Transcrição 

O Fluxo da Informação Genética

Após a elucidação da estrutura molecular do DNA e a constatação de que a informação deveria estar codificada na seqüência de DNA, começaram as especulações de qual seria a relação entre a seqüência de nucleotídeos do DNA e a seqüência de aminoácidos nas proteínas, e o sistema operacional para a célula processar essa informação.
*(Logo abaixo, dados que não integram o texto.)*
-- pv_equiv track=rewrite | github.com/sunzhaoc/NEW1919 | weekcom/Week 237/5737. 所有数对按位与结果的异或和.py | getXORSum
-- ===== SOURCE A (Python) =====
-- from typing import List
--
-- def getXORSum(arr1: List[int], arr2: List[int]) -> int:
--     res = 0
--
--     A = []
--     for x in arr2:
--         res ^= x
--
--     for x in arr1:
--         A.append(x&res)
--
--     res = 0
--     for x in A:
--         res ^= x
--
--     return res
-- ===== SOURCE B (Python) =====
-- from functools import reduce
-- from operator import xor
-- from typing import List
--
-- def getXORSum(arr1: List[int], arr2: List[int]) -> int:
--     return reduce(xor, arr1, 0) & reduce(xor, arr2, 0)
-- ===== Notes on version B (the rewrite author's own statement) =====
-- stated objective: simpler
-- what changed: B replaces A's three loops and intermediate ANDed list with two XOR folds and a single final AND, using the identity XOR_i (a_i & r) = (XOR_i a_i) & r.
import Mathlib
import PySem

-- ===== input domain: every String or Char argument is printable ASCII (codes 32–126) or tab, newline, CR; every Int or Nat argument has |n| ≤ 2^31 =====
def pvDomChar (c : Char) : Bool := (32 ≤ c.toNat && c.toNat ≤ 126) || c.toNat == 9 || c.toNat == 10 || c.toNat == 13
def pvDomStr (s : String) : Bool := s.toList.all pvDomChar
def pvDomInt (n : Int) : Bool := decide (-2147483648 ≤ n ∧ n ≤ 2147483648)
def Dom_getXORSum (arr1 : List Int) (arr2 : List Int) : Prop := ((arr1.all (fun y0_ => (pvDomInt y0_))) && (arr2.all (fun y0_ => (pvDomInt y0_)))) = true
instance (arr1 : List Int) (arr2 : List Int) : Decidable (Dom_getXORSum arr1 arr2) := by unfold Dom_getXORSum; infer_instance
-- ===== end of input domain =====

-- B replaces A's three loops and intermediate ANDed list with two XOR folds and one final AND (simpler decomposition); return value only, no mutation involved.


-- ===== PORT A =====
-- literal transliteration: res = XOR of arr2; A = list of x&res over arr1; res = XOR of A
def getXORSum (arr1 : List Int) (arr2 : List Int) : Int :=
  let res := arr2.foldl (fun res x => PySem.Int.bxor res x) 0
  let A := arr1.foldl (fun A x => A ++ [PySem.Int.band x res]) ([] : List Int)
  A.foldl (fun res x => PySem.Int.bxor res x) 0

-- ===== PORT B =====
def getXORSum_alt (arr1 : List Int) (arr2 : List Int) : Int :=
  PySem.Int.band (arr1.foldl PySem.Int.bxor 0) (arr2.foldl PySem.Int.bxor 0)

-- ===== PRECONDITION & SPEC =====
def Spec_getXORSum (arr1 : List Int) (arr2 : List Int) (out : Int) : Prop := out = getXORSum_alt arr1 arr2
instance (arr1 : List Int) (arr2 : List Int) (out : Int) : Decidable (Spec_getXORSum arr1 arr2 out) := by unfold Spec_getXORSum; infer_instance

-- ===== CLAIM (what is proved, stated in full; the proofs are below) =====
def Claim_equal_getXORSum : Prop := ∀ (arr1 : List Int) (arr2 : List Int), Dom_getXORSum arr1 arr2 → Spec_getXORSum arr1 arr2 (getXORSum arr1 arr2)

-- ===== LEMMAS AND PROOFS =====

-- Nat: the AND-part and the LDIFF-part of m (w.r.t. n) partition m
theorem pv_ldiff_add_and (m n : Nat) : (m &&& n) + m.ldiff n = m := by
  induction m using Nat.binaryRec generalizing n with
  | zero =>
    have h1 : 0 &&& n = 0 := by apply Nat.eq_of_testBit_eq; intro k; simp
    have h2 : Nat.ldiff 0 n = 0 := by
      apply Nat.eq_of_testBit_eq; intro k; simp [Nat.testBit_ldiff]
    rw [h1, h2]
  | bit b m' ih =>
    induction n using Nat.binaryRec with
    | zero =>
      have h1 : Nat.bit b m' &&& 0 = 0 := by apply Nat.eq_of_testBit_eq; intro k; simp
      have h2 : (Nat.bit b m').ldiff 0 = Nat.bit b m' := by
        apply Nat.eq_of_testBit_eq; intro k; simp [Nat.testBit_ldiff]
      rw [h1, h2]; omega
    | bit d n' _ =>
      rw [Nat.land_bit, Nat.ldiff_bit, Nat.bit_val, Nat.bit_val, Nat.bit_val]
      have h := ih n'
      cases b <;> cases d <;>
        simp only [Bool.and_false, Bool.and_true, Bool.not_true, Bool.not_false,
          Bool.toNat_false, Bool.toNat_true] <;> omega

-- a Nat's bits vanish at index max m n
theorem pv_testBit_max_left (m n : Nat) : m.testBit (max m n) = false :=
  Nat.testBit_eq_false_of_lt
    (lt_of_lt_of_le Nat.lt_two_pow_self (Nat.pow_le_pow_right (by norm_num) (le_max_left m n)))

theorem pv_testBit_max_right (m n : Nat) : n.testBit (max m n) = false :=
  Nat.testBit_eq_false_of_lt
    (lt_of_lt_of_le Nat.lt_two_pow_self (Nat.pow_le_pow_right (by norm_num) (le_max_right m n)))

-- two Ints with the same bits are equal
theorem pv_int_testBit_ext (a b : Int) (h : ∀ k, a.testBit k = b.testBit k) : a = b := by
  cases a with
  | ofNat m =>
    cases b with
    | ofNat n => congr 1; apply Nat.eq_of_testBit_eq; intro k; exact h k
    | negSucc n =>
      exfalso
      have hk := h (max m n)
      have h1 := pv_testBit_max_left m n
      have h2 := pv_testBit_max_right m n
      have : m.testBit (max m n) = !(n.testBit (max m n)) := hk
      rw [h1, h2] at this; exact Bool.noConfusion this
  | negSucc m =>
    cases b with
    | ofNat n =>
      exfalso
      have hk := h (max m n)
      have h1 := pv_testBit_max_left m n
      have h2 := pv_testBit_max_right m n
      have : (!(m.testBit (max m n))) = n.testBit (max m n) := hk
      rw [h1, h2] at this; exact Bool.noConfusion this
    | negSucc n =>
      congr 1
      apply Nat.eq_of_testBit_eq; intro k
      have hk : (!(m.testBit k)) = !(n.testBit k) := h k
      exact Bool.not_inj hk

-- PySem's Python-exact band/bxor coincide with Mathlib's Int.land / Int.xor
theorem pv_band_eq_land (a b : Int) : PySem.Int.band a b = Int.land a b := by
  cases a with
  | ofNat m =>
    cases b with
    | ofNat n => simp [PySem.Int.band, Int.land]
    | negSucc n =>
      have hb : ¬ (0 : Int) ≤ Int.negSucc n := by simp [Int.negSucc_eq]; omega
      have hn : -(Int.negSucc n) - 1 = (n : Int) := by simp [Int.negSucc_eq]
      have hm : (Int.ofNat m).toNat = m := rfl
      simp only [PySem.Int.band, hb, if_false, hn, Int.toNat_natCast, hm]
      rw [if_pos (by exact Int.natCast_nonneg m)]
      simp only [Int.land]
      have := pv_ldiff_add_and m n
      omega
  | negSucc m =>
    have ha : ¬ (0 : Int) ≤ Int.negSucc m := by simp [Int.negSucc_eq]; omega
    have hm : -(Int.negSucc m) - 1 = (m : Int) := by simp [Int.negSucc_eq]
    cases b with
    | ofNat n =>
      have hn : (Int.ofNat n).toNat = n := rfl
      simp only [PySem.Int.band, ha, if_false, hm, Int.toNat_natCast, hn]
      rw [if_pos (by exact Int.natCast_nonneg n)]
      simp only [Int.land]
      have := pv_ldiff_add_and n m
      omega
    | negSucc n =>
      have hb : ¬ (0 : Int) ≤ Int.negSucc n := by simp [Int.negSucc_eq]; omega
      have hn : -(Int.negSucc n) - 1 = (n : Int) := by simp [Int.negSucc_eq]
      simp only [PySem.Int.band, ha, hb, if_false, hm, hn, Int.toNat_natCast, Int.land]
      simp [Int.negSucc_eq]
      ring

theorem pv_bxor_eq_xor (a b : Int) : PySem.Int.bxor a b = Int.xor a b := by
  cases a with
  | ofNat m =>
    cases b with
    | ofNat n => simp [PySem.Int.bxor, Int.xor]
    | negSucc n =>
      have hb : ¬ (0 : Int) ≤ Int.negSucc n := by simp [Int.negSucc_eq]; omega
      have hn : -(Int.negSucc n) - 1 = (n : Int) := by simp [Int.negSucc_eq]
      have hm : (Int.ofNat m).toNat = m := rfl
      simp only [PySem.Int.bxor, hb, if_false, hn, Int.toNat_natCast, hm]
      rw [if_pos (by exact Int.natCast_nonneg m)]
      simp [Int.xor, Int.negSucc_eq]
      ring
  | negSucc m =>
    have ha : ¬ (0 : Int) ≤ Int.negSucc m := by simp [Int.negSucc_eq]; omega
    have hm : -(Int.negSucc m) - 1 = (m : Int) := by simp [Int.negSucc_eq]
    cases b with
    | ofNat n =>
      have hn : (Int.ofNat n).toNat = n := rfl
      simp only [PySem.Int.bxor, ha, if_false, hm, Int.toNat_natCast, hn]
      rw [if_pos (by exact Int.natCast_nonneg n)]
      simp [Int.xor, Int.negSucc_eq]
      ring
    | negSucc n =>
      have hb : ¬ (0 : Int) ≤ Int.negSucc n := by simp [Int.negSucc_eq]; omega
      have hn : -(Int.negSucc n) - 1 = (n : Int) := by simp [Int.negSucc_eq]
      simp only [PySem.Int.bxor, ha, hb, if_false, hm, hn, Int.toNat_natCast, Int.xor]

theorem pv_bxor_assoc (a b c : Int) :
    PySem.Int.bxor (PySem.Int.bxor a b) c = PySem.Int.bxor a (PySem.Int.bxor b c) := by
  simp only [pv_bxor_eq_xor]
  apply pv_int_testBit_ext
  intro k
  simp only [Int.testBit_lxor, Bool.xor_assoc]

-- AND distributes over XOR
theorem pv_band_bxor_right (a b r : Int) :
    PySem.Int.band (PySem.Int.bxor a b) r
      = PySem.Int.bxor (PySem.Int.band a r) (PySem.Int.band b r) := by
  simp only [pv_bxor_eq_xor, pv_band_eq_land]
  apply pv_int_testBit_ext
  intro k
  simp only [Int.testBit_lxor, Int.testBit_land]
  cases a.testBit k <;> cases b.testBit k <;> cases r.testBit k <;> rfl

-- bxor with 0 on the left
theorem pv_zero_bxor (a : Int) : PySem.Int.bxor 0 a = a := by
  rw [PySem.Int.bxor_comm, PySem.Int.bxor_zero]

-- band with 0 on the left
theorem pv_zero_band (a : Int) : PySem.Int.band 0 a = 0 := by
  rw [PySem.Int.band_comm, PySem.Int.band_zero]

-- XOR fold with accumulator b splits off as bxor b (fold from 0)
theorem pv_foldl_bxor_acc (l : List Int) (b : Int) :
    l.foldl PySem.Int.bxor b = PySem.Int.bxor b (l.foldl PySem.Int.bxor 0) := by
  induction l generalizing b with
  | nil => simp [PySem.Int.bxor_zero]
  | cons y ys ih =>
    simp only [List.foldl]
    rw [ih, ih (PySem.Int.bxor 0 y), pv_zero_bxor, pv_bxor_assoc]

-- A's append-fold builds exactly acc ++ map (band · r) l
theorem pv_foldl_append_map (l : List Int) (r : Int) (acc : List Int) :
    l.foldl (fun A x => A ++ [PySem.Int.band x r]) acc
      = acc ++ l.map (fun x => PySem.Int.band x r) := by
  induction l generalizing acc with
  | nil => simp
  | cons x xs ih => simp only [List.foldl, ih]; simp

-- XOR of the (band · r)-mapped list, with accumulator a
theorem pv_foldl_bxor_map (l : List Int) (r : Int) (a : Int) :
    (l.map (fun x => PySem.Int.band x r)).foldl (fun res x => PySem.Int.bxor res x) a
      = PySem.Int.bxor a (PySem.Int.band (l.foldl PySem.Int.bxor 0) r) := by
  induction l generalizing a with
  | nil => simp [pv_zero_band, PySem.Int.bxor_zero]
  | cons x xs ih =>
    simp only [List.map, List.foldl, ih]
    rw [pv_foldl_bxor_acc xs (PySem.Int.bxor 0 x), pv_zero_bxor, pv_band_bxor_right,
      pv_bxor_assoc]

-- ===== VERDICT (by name: the statement is the Claim_ definition above) =====
theorem getXORSum_spec : Claim_equal_getXORSum := by
  intro arr1 arr2 _
  unfold Spec_getXORSum getXORSum getXORSum_alt
  simp only [pv_foldl_append_map, List.nil_append]
  rw [pv_foldl_bxor_map, pv_zero_bxor]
Uma vez que as evidências experimentais demonstravam que a síntese protéica era proporcional à quantidade de RNA (isto estava de alguma forma equivocado, visto que o RNA observado não era o RNA mensageiro, mas o RNA ribossômico), sugere-se que o RNA poderia ser esse intermediário. Citologicamente essa proposta era possível, porque o RNA está presente tanto no núcleo quanto no citoplasma. Além do mais, o RNA possui propriedades compatíveis com essa função:

1. polinucleotídeo;

2. composição de bases reflete a composição de bases do DNA;

3. heterogêneo em tamanho;

4. sintetizado e degradado rapidamente.

Essas considerações resultaram na hipótese conhecida como o Dogma Central da Biologia, segundo o qual o fluxo da informação ocorreria no seguinte sentido:

SOBRE A SÍNTESE DE RNA

O processo de síntese de RNA constitui a etapa inicial do fluxo da informação e é denominada transcrição. A caracterização desse processo é indispensável para a compreensão do funcionamento celular. Num determinado momento, durante a fase S uma seqüência determinada atua como molde para a replicação da molécula de DNA, em outra etapa, geralmente fora da fase S do ciclo celular, a mesma seqüência é utilizada como molde para a transcrição da molécula de RNA.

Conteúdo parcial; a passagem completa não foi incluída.